Corona-Zeiten

Glattgedanken

| Christian Ulrich

Es sind verrückte Tage. Das Virus mit dem viel zu schönen Namen hat uns im Griff, und wie! Die jüngsten Zahlen sind so alarmierend, dass gewissenhafte Solidarität gefragt ist. Noch an der Vernissage in der GKZ-Galerie am 7. März wurden recht häufig Hände geschüttelt und Küsschen getauscht, worüber ich mich wunderte. Ich hielt mich da zurück. Aber später wurde mir bewusst, dass es kaum etwas genützt hatte. Aus der Galerie hinunter hat es nämlich eine enge, steile Treppe mit einem Handlauf, wie es sich gehört.
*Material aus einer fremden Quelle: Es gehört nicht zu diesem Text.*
-- pv_equiv track=rewrite | github.com/rhsCZ/unsloth | scripts/notebook_validator.py | _diff_oracle
-- ===== SOURCE A (Python) =====
-- def _diff_oracle(
--     upstream: dict[str, str], snapshot: dict[str, str]
-- ) -> tuple[list[tuple[str, str]], list[tuple[str, str]], list[tuple[str, str, str]]]:
--     """Return (new, removed, changed). new/removed are (key, value);
--     changed is (key, old, new)."""
--     new = sorted((k, upstream[k]) for k in upstream.keys() - snapshot.keys())
--     removed = sorted((k, snapshot[k]) for k in snapshot.keys() - upstream.keys())
--     changed = sorted(
--         (k, snapshot[k], upstream[k])
--         for k in upstream.keys() & snapshot.keys()
--         if upstream[k] != snapshot[k]
--     )
--     return new, removed, changed
-- ===== SOURCE B (Python) =====
-- def _diff_oracle(
--     upstream: dict[str, str], snapshot: dict[str, str]
-- ) -> tuple[list[tuple[str, str]], list[tuple[str, str]], list[tuple[str, str, str]]]:
--     """Return (new, removed, changed). new/removed are (key, value);
--     changed is (key, old, new).
--
--     Sort-then-merge: sort both item lists by key once, then a single
--     two-pointer merge emits new/removed/changed already in sorted order."""
--     us = sorted(upstream.items(), key=lambda p: p[0])
--     ss = sorted(snapshot.items(), key=lambda p: p[0])
--     new, removed, changed = [], [], []
--     i = j = 0
--     while i < len(us) and j < len(ss):
--         ku, vu = us[i]
--         ks, vs = ss[j]
--         if ku < ks:
--             new.append((ku, vu))
--             i += 1
--         elif ks < ku:
--             removed.append((ks, vs))
--             j += 1
--         else:
--             if vs != vu:
--                 changed.append((ku, vs, vu))
--             i += 1
--             j += 1
--     new.extend(us[i:])
--     removed.extend(ss[j:])
--     return new, removed, changed
-- ===== Notes on version B (the rewrite author's own statement) =====
-- stated objective: alternative
-- what changed: Replaces the three set-algebra passes (key-set difference, reverse difference, intersection with a filtered comprehension, each followed by a sort) by sort-then-merge: both item lists are sorted by key once and a single two-pointer merge emits new, removed and changed already in sorted order.
import Mathlib
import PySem

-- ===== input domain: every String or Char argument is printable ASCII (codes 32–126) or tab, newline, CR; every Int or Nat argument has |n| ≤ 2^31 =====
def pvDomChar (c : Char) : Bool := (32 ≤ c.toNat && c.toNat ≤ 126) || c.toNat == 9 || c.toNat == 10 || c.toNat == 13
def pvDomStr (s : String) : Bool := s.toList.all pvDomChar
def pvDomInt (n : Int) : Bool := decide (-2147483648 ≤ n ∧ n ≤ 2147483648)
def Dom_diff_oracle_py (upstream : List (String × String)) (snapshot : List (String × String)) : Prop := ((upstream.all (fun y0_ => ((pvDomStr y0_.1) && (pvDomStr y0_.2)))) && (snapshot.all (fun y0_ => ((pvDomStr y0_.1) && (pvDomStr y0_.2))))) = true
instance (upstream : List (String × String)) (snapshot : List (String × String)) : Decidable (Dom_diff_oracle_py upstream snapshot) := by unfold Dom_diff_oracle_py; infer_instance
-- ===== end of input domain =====

-- B replaces A's three set-algebra passes by sort-then-merge: both item lists are
-- sorted by key once and a single two-pointer merge emits new/removed/changed
-- already in sorted order (objective: alternative algorithm, same asymptotic cost).
-- Dict arguments are association lists, normalised as Python's dict() does (PySem.Dict.ofList).
-- A dict's keys are Nodup, so Python's lexicographic tuple sort coincides with the
-- sort keyed by the first component, which is how port A renders its `sorted` calls.

-- ===== PORT A =====
def diff_oracle_py (upstream : List (String × String)) (snapshot : List (String × String)) : (List (String × String)) × (List (String × String)) × (List (String × String × String)) :=
  let dU := PySem.Dict.ofList upstream
  let dS := PySem.Dict.ofList snapshot
  -- new = sorted((k, upstream[k]) for k in upstream.keys() - snapshot.keys())
  -- (the set-iteration order is irrelevant under sorted, so the difference is taken over items)
  let new := PySem.List.sorted (dU.items.filter (fun p => !(dS.contains p.1))) (fun p => p.1) false
  -- removed = sorted((k, snapshot[k]) for k in snapshot.keys() - upstream.keys())
  let removed := PySem.List.sorted (dS.items.filter (fun p => !(dU.contains p.1))) (fun p => p.1) false
  -- changed = sorted((k, snapshot[k], upstream[k]) for k in upstream.keys() & snapshot.keys() if upstream[k] != snapshot[k])
  let changed := PySem.List.sorted
    (dU.items.filterMap (fun p =>
      match dS.get? p.1 with
      | some w => if w != p.2 then some (p.1, w, p.2) else none
      | none => none)) (fun p => p.1) false
  (new, removed, changed)

-- ===== PORT B =====
-- the two-pointer while loop of Source B, as a recursion over the two (key-)sorted lists;
-- trailing tails are flushed exactly as Source B's final extends do
def pvMerge : List (String × String) → List (String × String) →
    (List (String × String)) × (List (String × String)) × (List (String × String × String))
  | [], ss => ([], ss, [])
  | u :: us, [] => (u :: us, [], [])
  | u :: us, s :: ss =>
    if u.1 < s.1 then
      let r := pvMerge us (s :: ss)
      (u :: r.1, r.2.1, r.2.2)
    else if s.1 < u.1 then
      let r := pvMerge (u :: us) ss
      (r.1, s :: r.2.1, r.2.2)
    else
      let r := pvMerge us ss
      (r.1, r.2.1, if s.2 != u.2 then (u.1, s.2, u.2) :: r.2.2 else r.2.2)
  termination_by us ss => us.length + ss.length
  decreasing_by all_goals simp <;> omega

def diff_oracle_py_alt (upstream : List (String × String)) (snapshot : List (String × String)) : (List (String × String)) × (List (String × String)) × (List (String × String × String)) :=
  let us := PySem.List.sorted (PySem.Dict.ofList upstream).items (fun p => p.1) false
  let ss := PySem.List.sorted (PySem.Dict.ofList snapshot).items (fun p => p.1) false
  pvMerge us ss

-- ===== PRECONDITION & SPEC =====
def Spec_diff_oracle_py (upstream : List (String × String)) (snapshot : List (String × String)) (out : (List (String × String)) × (List (String × String)) × (List (String × String × String))) : Prop := out = diff_oracle_py_alt upstream snapshot
instance (upstream : List (String × String)) (snapshot : List (String × String)) (out : (List (String × String)) × (List (String × String)) × (List (String × String × String))) : Decidable (Spec_diff_oracle_py upstream snapshot out) := by unfold Spec_diff_oracle_py; infer_instance

-- ===== CLAIM (what is proved, stated in full; the proofs are below) =====
def Claim_equal_diff_oracle_py : Prop := ∀ (upstream : List (String × String)) (snapshot : List (String × String)), Dom_diff_oracle_py upstream snapshot → Spec_diff_oracle_py upstream snapshot (diff_oracle_py upstream snapshot)

-- ===== LEMMAS AND PROOFS =====

/-- The merge of two strictly key-increasing lists is (in one pass) the left-only
elements, the right-only elements, and the changed triples. -/
theorem pvMerge_eq : ∀ (us ss : List (String × String)),
    us.Pairwise (fun a b => a.1 < b.1) → ss.Pairwise (fun a b => a.1 < b.1) →
    pvMerge us ss =
      (us.filter (fun p => !(ss.any (fun q => q.1 == p.1))),
       ss.filter (fun p => !(us.any (fun q => q.1 == p.1))),
       us.filterMap (fun p =>
         match ss.find? (fun q => q.1 == p.1) with
         | some q => if q.2 != p.2 then some (p.1, q.2, p.2) else none
         | none => none)) := by
  intro us ss
  induction us, ss using pvMerge.induct with
  | case1 ss =>
    intro _ _
    simp [pvMerge]
  | case2 u us =>
    intro _ _
    simp [pvMerge]
  | case3 u us s ss h1 ih =>
    intro hu hs
    have hne : ∀ q ∈ s :: ss, (q.1 == u.1) = false := by
      intro q hq
      rcases List.mem_cons.mp hq with rfl | hq'
      · exact beq_eq_false_iff_ne.mpr (fun e => absurd (e ▸ h1) (lt_irrefl _))
      · have hlt := (List.pairwise_cons.mp hs).1 q hq'
        exact beq_eq_false_iff_ne.mpr (fun e => absurd (e ▸ (h1.trans hlt)) (lt_irrefl _))
    have hany : ((s :: ss).any (fun q => q.1 == u.1)) = false :=
      List.any_eq_false.mpr (fun q hq => by simp [hne q hq])
    have hfind : (s :: ss).find? (fun q => q.1 == u.1) = none :=
      List.find?_eq_none.mpr (fun q hq => by simp [hne q hq])
    rw [pvMerge]
    simp only [if_pos h1]
    rw [ih (List.Pairwise.of_cons hu) hs]
    refine Prod.ext ?_ (Prod.ext ?_ ?_) <;> dsimp only
    · rw [List.filter_cons_of_pos (by simp [hany])]
    · refine List.filter_congr (fun q hq => ?_)
      have hf : (u.1 == q.1) = false :=
        beq_eq_false_iff_ne.mpr (fun e => (beq_eq_false_iff_ne.mp (hne q hq)) e.symm)
      simp [List.any_cons, hf]
    · rw [List.filterMap_cons]
      simp only [hfind]
  | case4 u us s ss h1 h2 ih =>
    intro hu hs
    have hne : ∀ q ∈ u :: us, (q.1 == s.1) = false := by
      intro q hq
      rcases List.mem_cons.mp hq with rfl | hq'
      · exact beq_eq_false_iff_ne.mpr (fun e => absurd (e ▸ h2) (lt_irrefl _))
      · have hlt := (List.pairwise_cons.mp hu).1 q hq'
        exact beq_eq_false_iff_ne.mpr (fun e => absurd (e ▸ (h2.trans hlt)) (lt_irrefl _))
    have hany : ((u :: us).any (fun q => q.1 == s.1)) = false :=
      List.any_eq_false.mpr (fun q hq => by simp [hne q hq])
    rw [pvMerge]
    simp only [if_neg h1, if_pos h2]
    rw [ih hu (List.Pairwise.of_cons hs)]
    refine Prod.ext ?_ (Prod.ext ?_ ?_) <;> dsimp only
    · refine List.filter_congr (fun q hq => ?_)
      have hf : (s.1 == q.1) = false :=
        beq_eq_false_iff_ne.mpr (fun e => (beq_eq_false_iff_ne.mp (hne q hq)) e.symm)
      simp [List.any_cons, hf]
    · rw [List.filter_cons_of_pos (by simp [hany])]
    · refine List.filterMap_congr (fun p hp => ?_)
      have hf : (s.1 == p.1) = false :=
        beq_eq_false_iff_ne.mpr (fun e => (beq_eq_false_iff_ne.mp (hne p hp)) e.symm)
      rw [List.find?_cons_of_neg (by simp [hf])]
  | case5 u us s ss h1 h2 ih =>
    intro hu hs
    have heq : u.1 = s.1 := le_antisymm (not_lt.mp h2) (not_lt.mp h1)
    have hgtU : ∀ q ∈ us, u.1 < q.1 := (List.pairwise_cons.mp hu).1
    have hgtS : ∀ q ∈ ss, s.1 < q.1 := (List.pairwise_cons.mp hs).1
    rw [pvMerge]
    simp only [if_neg h1, if_neg h2]
    rw [ih (List.Pairwise.of_cons hu) (List.Pairwise.of_cons hs)]
    refine Prod.ext ?_ (Prod.ext ?_ ?_) <;> dsimp only
    · rw [List.filter_cons_of_neg (by simp [List.any_cons, heq.symm])]
      refine List.filter_congr (fun q hq => ?_)
      have hf : (s.1 == q.1) = false :=
        beq_eq_false_iff_ne.mpr (fun e => absurd (heq ▸ e ▸ hgtU q hq) (lt_irrefl _))
      simp [List.any_cons, hf]
    · rw [List.filter_cons_of_neg (by simp [List.any_cons, heq])]
      refine List.filter_congr (fun q hq => ?_)
      have hf : (u.1 == q.1) = false :=
        beq_eq_false_iff_ne.mpr (fun e => absurd (heq.symm ▸ e ▸ hgtS q hq) (lt_irrefl _))
      simp [List.any_cons, hf]
    · rw [List.filterMap_cons]
      have hfind : (s :: ss).find? (fun q => q.1 == u.1) = some s :=
        List.find?_cons_of_pos (by simp [heq.symm]) (l := ss)
      simp only [hfind]
      have htail : ∀ p ∈ us,
          (match (s :: ss).find? (fun q => q.1 == p.1) with
           | some q => if (q.2 != p.2) = true then some (p.1, q.2, p.2) else none
           | none => none)
          = (match ss.find? (fun q => q.1 == p.1) with
             | some q => if (q.2 != p.2) = true then some (p.1, q.2, p.2) else none
             | none => none) := by
        intro p hp
        have hf : (s.1 == p.1) = false :=
          beq_eq_false_iff_ne.mpr (fun e => absurd (heq ▸ e ▸ hgtU p hp) (lt_irrefl _))
        rw [List.find?_cons_of_neg (by simp [hf])]
      rw [List.filterMap_congr htail]
      by_cases hv : (s.2 != u.2) = true
      · simp [hv]
      · simp only [Bool.not_eq_true] at hv
        simp [hv]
Den benutzte ich natürlich auch und hatte so nachträglich Kontakt mit den Händen aller Anwesenden.

 

In einem kurzen Video über aktuelle Massnahmen wies das Fernsehen auf dieses Problem hin: Türfallen und –Griffe von Gebäuden, wo viele Leute ein- und ausgehen, sollten nicht mit blossen Händen berührt werden.

 

Die Pandemie zeigt auch, dass für einen Staat ein gewisser Grad an Autarkie sehr sinnvoll wäre. Es ist doch schlicht peinlich, wenn bei uns Gesichtsmasken oder Medikamente knapp werden, weil sie die Chinesen selber brauchen oder chinesische Produktionsbetriebe stillgelegt sind. Auch in Sachen Spitalpersonal wäre es schön, wir wären autarker. Im Tessin kann man die Grenze auch deshalb nicht schliessen, weil viel Pflegepersonal aus Italien kommt. Dabei könnten diese zurzeit im eigenen Land dringend gebraucht werden. Und - wie lange kann das deutsche Spitalpersonal in Bülach noch problemlos die Grenze passieren?

 

Aber – Corona schafft auch Positives: Auf dem Glattfelder App wurde die Rubrik „Nachbarschaftshilfe“ lanciert und am Sonntag wurde via Facebook zum Konzert vor dem eigenen Haus aufgerufen. Und richtig, punkt 18 Uhr hörte ich ein Alphorn aus dem Eichhölzli.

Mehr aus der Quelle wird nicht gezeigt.